Where we already used that $I(0)=\pi\log(2)$ (the rest are elementary integrals, nothing really interesting). Using Integration By Parts (and utilizing the Clausen Function, in particular its capability of expressing closed-form anti-derivatives for logarithmo-trigonometric integrals) we may get

\begin{align*} \int_0^a\frac{a'}{\sin(a')}\mathrm da'&=\frac a2\log\left(\frac{1-\cos(a)}{1+\cos(a)}\right)-\frac12\int_0^a\log\left(\frac{1-\cos(a')}{1+\cos(a')}\right)\mathrm da'\\ &=a\log\left(\tan\left(\frac a2\right)\right)-2\int_0^{\frac a2}\log(\tan a')\mathrm da'\\ &=a\log\left(\tan\left(\frac a2\right)\right)+\operatorname{Cl}_2(a)+\operatorname{Cl}_2(\pi-a) \end{align*}

This expression may be further "simplified" as

\begin{align*} a\log\left(\tan\left(\frac a2\right)\right)+\operatorname{Cl}_2(a)+\operatorname{Cl}_2(\pi-a)&=2\operatorname{Ti}_2\left(\tan\frac a2)\right)\\ &=a\log\left(\tan\left(\frac a2\right)\right)+2\sum_{n\geqslant0}\frac{\sin[(2n+1)a]}{(2n+1)^2} \end{align*}

The first equality follows from here while the second is a more or less well-known result due to Ramanujan.
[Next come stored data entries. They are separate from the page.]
-- pv_equiv track=rewrite | github.com/maldonadoq/tgraphic | otsu/src/utils.py | threshold_range
-- ===== SOURCE A (Python) =====
-- def threshold_range(T):
--     r = []
--     s = len(T) - 1
--
--     r.append([0, int(T[0])])
--     for i in range(s):
--         r.append([int(T[i]),int(T[i+1])])
--     r.append([int(T[s]), 256])
--
--     return r
-- ===== SOURCE B (Python) =====
-- def threshold_range(T):
--     # Single forward pass carrying the previous boundary as an accumulator:
--     # each threshold closes the open range [prev, t]; the final append closes
--     # the last open range at 256. No indexing, no special-cased first entry.
--     out = []
--     prev = 0
--     for t in T:
--         t = int(t)
--         out.append([prev, t])
--         prev = t
--     out.append([prev, 256])
--     return out
-- ===== Notes on version B (the rewrite author's own statement) =====
-- stated objective: alternative
-- what changed: B replaces A's index-based loop with special-cased head and tail appends by one accumulator pass that carries the previous boundary, emitting [prev, t] per element and closing the last range at 256, with no indexing at all.
-- outside the precondition, e.g. on threshold_range([]): A raises IndexError, B returns [[0, 256]]
import Mathlib
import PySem

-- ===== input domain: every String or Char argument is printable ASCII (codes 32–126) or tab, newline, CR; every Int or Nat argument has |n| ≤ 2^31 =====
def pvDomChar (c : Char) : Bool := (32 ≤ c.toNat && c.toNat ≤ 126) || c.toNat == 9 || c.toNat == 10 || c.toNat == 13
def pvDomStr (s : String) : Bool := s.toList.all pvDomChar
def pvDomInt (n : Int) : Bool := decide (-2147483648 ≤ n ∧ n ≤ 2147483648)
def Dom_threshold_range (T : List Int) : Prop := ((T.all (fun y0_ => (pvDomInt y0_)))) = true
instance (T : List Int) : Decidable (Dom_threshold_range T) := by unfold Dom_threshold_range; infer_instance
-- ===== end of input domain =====

-- B replaces A's index loop with special-cased head/tail appends by a structural
-- recursion carrying the previous boundary as an accumulator (objective: alternative).
-- Pre_ excludes the empty list, on which A raises IndexError while B returns [[0, 256]].


-- ===== PORT A =====
def threshold_range (T : List Int) : List (List Int) :=
  let s : Int := PySem.List.len T - 1
  let r : List (List Int) := [] ++ [[0, PySem.List.pyGetD T 0 0]]
  let r := (PySem.List.pyRange 0 s 1).foldl
    (fun r i => r ++ [[PySem.List.pyGetD T i 0, PySem.List.pyGetD T (i + 1) 0]]) r
  r ++ [[PySem.List.pyGetD T s 0, 256]]

-- ===== PORT B =====
def threshold_range_alt (T : List Int) : List (List Int) :=
  let st := T.foldl (fun (s : List (List Int) × Int) t => (s.1 ++ [[s.2, t]], t)) ([], 0)
  st.1 ++ [[st.2, 256]]

-- ===== PRECONDITION & SPEC =====
-- Pre_ excludes exactly the empty list, where A raises IndexError reading T[0].
def Pre_threshold_range (T : List Int) : Prop := T ≠ []
instance (T : List Int) : Decidable (Pre_threshold_range T) := by unfold Pre_threshold_range; infer_instance
def pvWitness_threshold_range : List Int := ([60, 120, 200])

def Spec_threshold_range (T : List Int) (out : List (List Int)) : Prop := out = threshold_range_alt T
instance (T : List Int) (out : List (List Int)) : Decidable (Spec_threshold_range T out) := by unfold Spec_threshold_range; infer_instance

-- ===== CLAIM (what is proved, stated in full; the proofs are below) =====
def Claim_equal_threshold_range : Prop := ∀ (T : List Int), Dom_threshold_range T → Pre_threshold_range T → Spec_threshold_range T (threshold_range T)

-- ===== LEMMAS AND PROOFS =====

-- proof-only helper: the recursive view of B's accumulator pass
def tr_go (prev : Int) (rest : List Int) : List (List Int) :=
  match rest with
  | [] => [[prev, 256]]
  | x :: xs => [[prev, x]] ++ tr_go x xs

-- B's fold unrolls to tr_go
theorem alt_fold (rest : List Int) (acc : List (List Int)) (prev : Int) :
    (rest.foldl (fun (s : List (List Int) × Int) t => (s.1 ++ [[s.2, t]], t)) (acc, prev)).1
      ++ [[(rest.foldl (fun (s : List (List Int) × Int) t => (s.1 ++ [[s.2, t]], t)) (acc, prev)).2, 256]]
    = acc ++ tr_go prev rest := by
  induction rest generalizing acc prev with
  | nil => simp [tr_go]
  | cons x xs ih =>
      simp only [List.foldl_cons, tr_go]
      rw [ih]
      simp

theorem alt_eq_go (T : List Int) : threshold_range_alt T = tr_go 0 T := by
  simpa [threshold_range_alt] using alt_fold T [] 0

-- A's middle loop plus tail entry equals B's recursion started at the first threshold.
theorem pv_mid (t : Int) (rest : List Int) :
    (List.range rest.length).map
        (fun k => [(t :: rest).getD k 0, (t :: rest).getD (k + 1) 0])
      ++ [[(t :: rest).getD rest.length 0, 256]]
    = tr_go t rest := by
  induction rest generalizing t with
  | nil => simp [tr_go]
  | cons u rs ih =>
      simp only [List.length_cons, List.range_succ_eq_map, List.map_cons, List.map_map,
        List.getD_cons_zero, List.getD_cons_succ, tr_go, List.cons_append, List.nil_append]
      refine congrArg (fun l => [t, u] :: l) ?_
      simpa using ih u

theorem threshold_range_eq_alt (t : Int) (rest : List Int) :
    threshold_range (t :: rest) = threshold_range_alt (t :: rest) := by
  rw [alt_eq_go]
  simp only [threshold_range, PySem.List.len_eq,
    PySem.List.foldl_append_singleton_eq_map, PySem.List.pyRange_one]
  have hlen : ((t :: rest).length : Int) - 1 = (rest.length : Int) := by simp
  rw [hlen]
  simp only [sub_zero, Int.toNat_natCast, List.map_map]
  have hmap : (List.range rest.length).map
      ((fun i => [PySem.List.pyGetD (t :: rest) i 0, PySem.List.pyGetD (t :: rest) (i + 1) 0])
        ∘ (fun k : ℕ => (0 : Int) + k))
      = (List.range rest.length).map
        (fun k => [(t :: rest).getD k 0, (t :: rest).getD (k + 1) 0]) := by
    refine List.map_congr_left (fun k _ => ?_)
    have h1 : ((k : Int)) + 1 = ((k + 1 : ℕ) : Int) := by push_cast; ring
    simp only [Function.comp, zero_add, h1, PySem.List.pyGetD_natCast]
  have htail : PySem.List.pyGetD (t :: rest) ((rest.length : Int)) 0
      = (t :: rest).getD rest.length 0 := by
    simp [PySem.List.pyGetD_natCast]
  rw [hmap, htail]
  have hmid := pv_mid t rest
  simp only [List.nil_append, PySem.List.pyGetD_zero_cons, tr_go, List.cons_append]
  rw [← hmid]

-- ===== VERDICT (by name: the statement is the Claim_ definition above) =====
theorem threshold_range_spec : Claim_equal_threshold_range := by
  intro T _ hT
  unfold Spec_threshold_range
  cases T with
  | nil => exact absurd rfl hT
  | cons t rest => exact threshold_range_eq_alt t rest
$$\small\therefore~\int_0^\infty\frac{\log(x^2+2x\sin(a)+1)}{1+x^2}\mathrm dx~=~\pi\log\left(2\cos\left(\frac a2\right)\right)+a\log\left(\tan\left(\frac a2\right)\right)+2\sum_{n\geqslant0}\frac{\sin[(2n+1)a]}{(2n+1)^2}$$

Of course, we do not need the whole power of Ramanujan's identity as we can prove the crucial relation between the occuring Clausen Functions and the sum directly using the Fourier Series representation of the Clausen Function. I omitted explanations for trigonometric manipulations as they are quite straightforward.

Answer 3

Let's follow the advice by @Sonal_sqrt. For $-\pi/2<a<3\pi/2$, $$\int_0^\infty\frac{\cos a\ dx}{1+2x\sin a+x^2}=\tan^{-1}\left.\frac{x+\sin a}{\cos a}\right|_{x=0}^{x=\infty}=\frac{\pi}{2}-a,$$ so, if $I(a)$ is the given integral, then (for the same range of $a$) \begin{align} I'(a)&=\int_0^\infty\frac{2x\cos a\ dx}{(1+x^2)(1+2x\sin a+x^2)} \\&=\cot a\int_0^\infty\left(\frac{1}{1+x^2}-\frac{1}{1+2x\sin a+x^2}\right)dx \\&=\cot a\left(\frac{\pi}{2}-\frac{1}{\cos a}\Big(\frac{\pi}{2}-a\Big)\right)=\frac{a}{\sin a}-\frac{\pi}{2}\tan\frac{a}{2}. \end{align} Knowing $I(0)=-2\int\limits_0^{\pi/2}\ln\cos t\,dt=\pi\ln 2$, and integrating $a/\sin a$ by parts, we have $$I(a)=\pi\ln\Big|2\cos\frac{a}{2}\Big|+a\ln\Big|\tan\frac{a}{2}\Big|-\int_0^a\ln\Big|\tan\frac{x}{2}\Big|\,dx.$$ Finally, note that $$-\ln\Big|\tan\frac{x}{2}\Big|=\Re\ln\frac{1+e^{ix}}{1-e^{ix}}=2\sum_{n=0}^{\infty}\frac{\cos(2n+1)x}{2n+1},$$ and integrability of this series is shown using Dirichlet's test.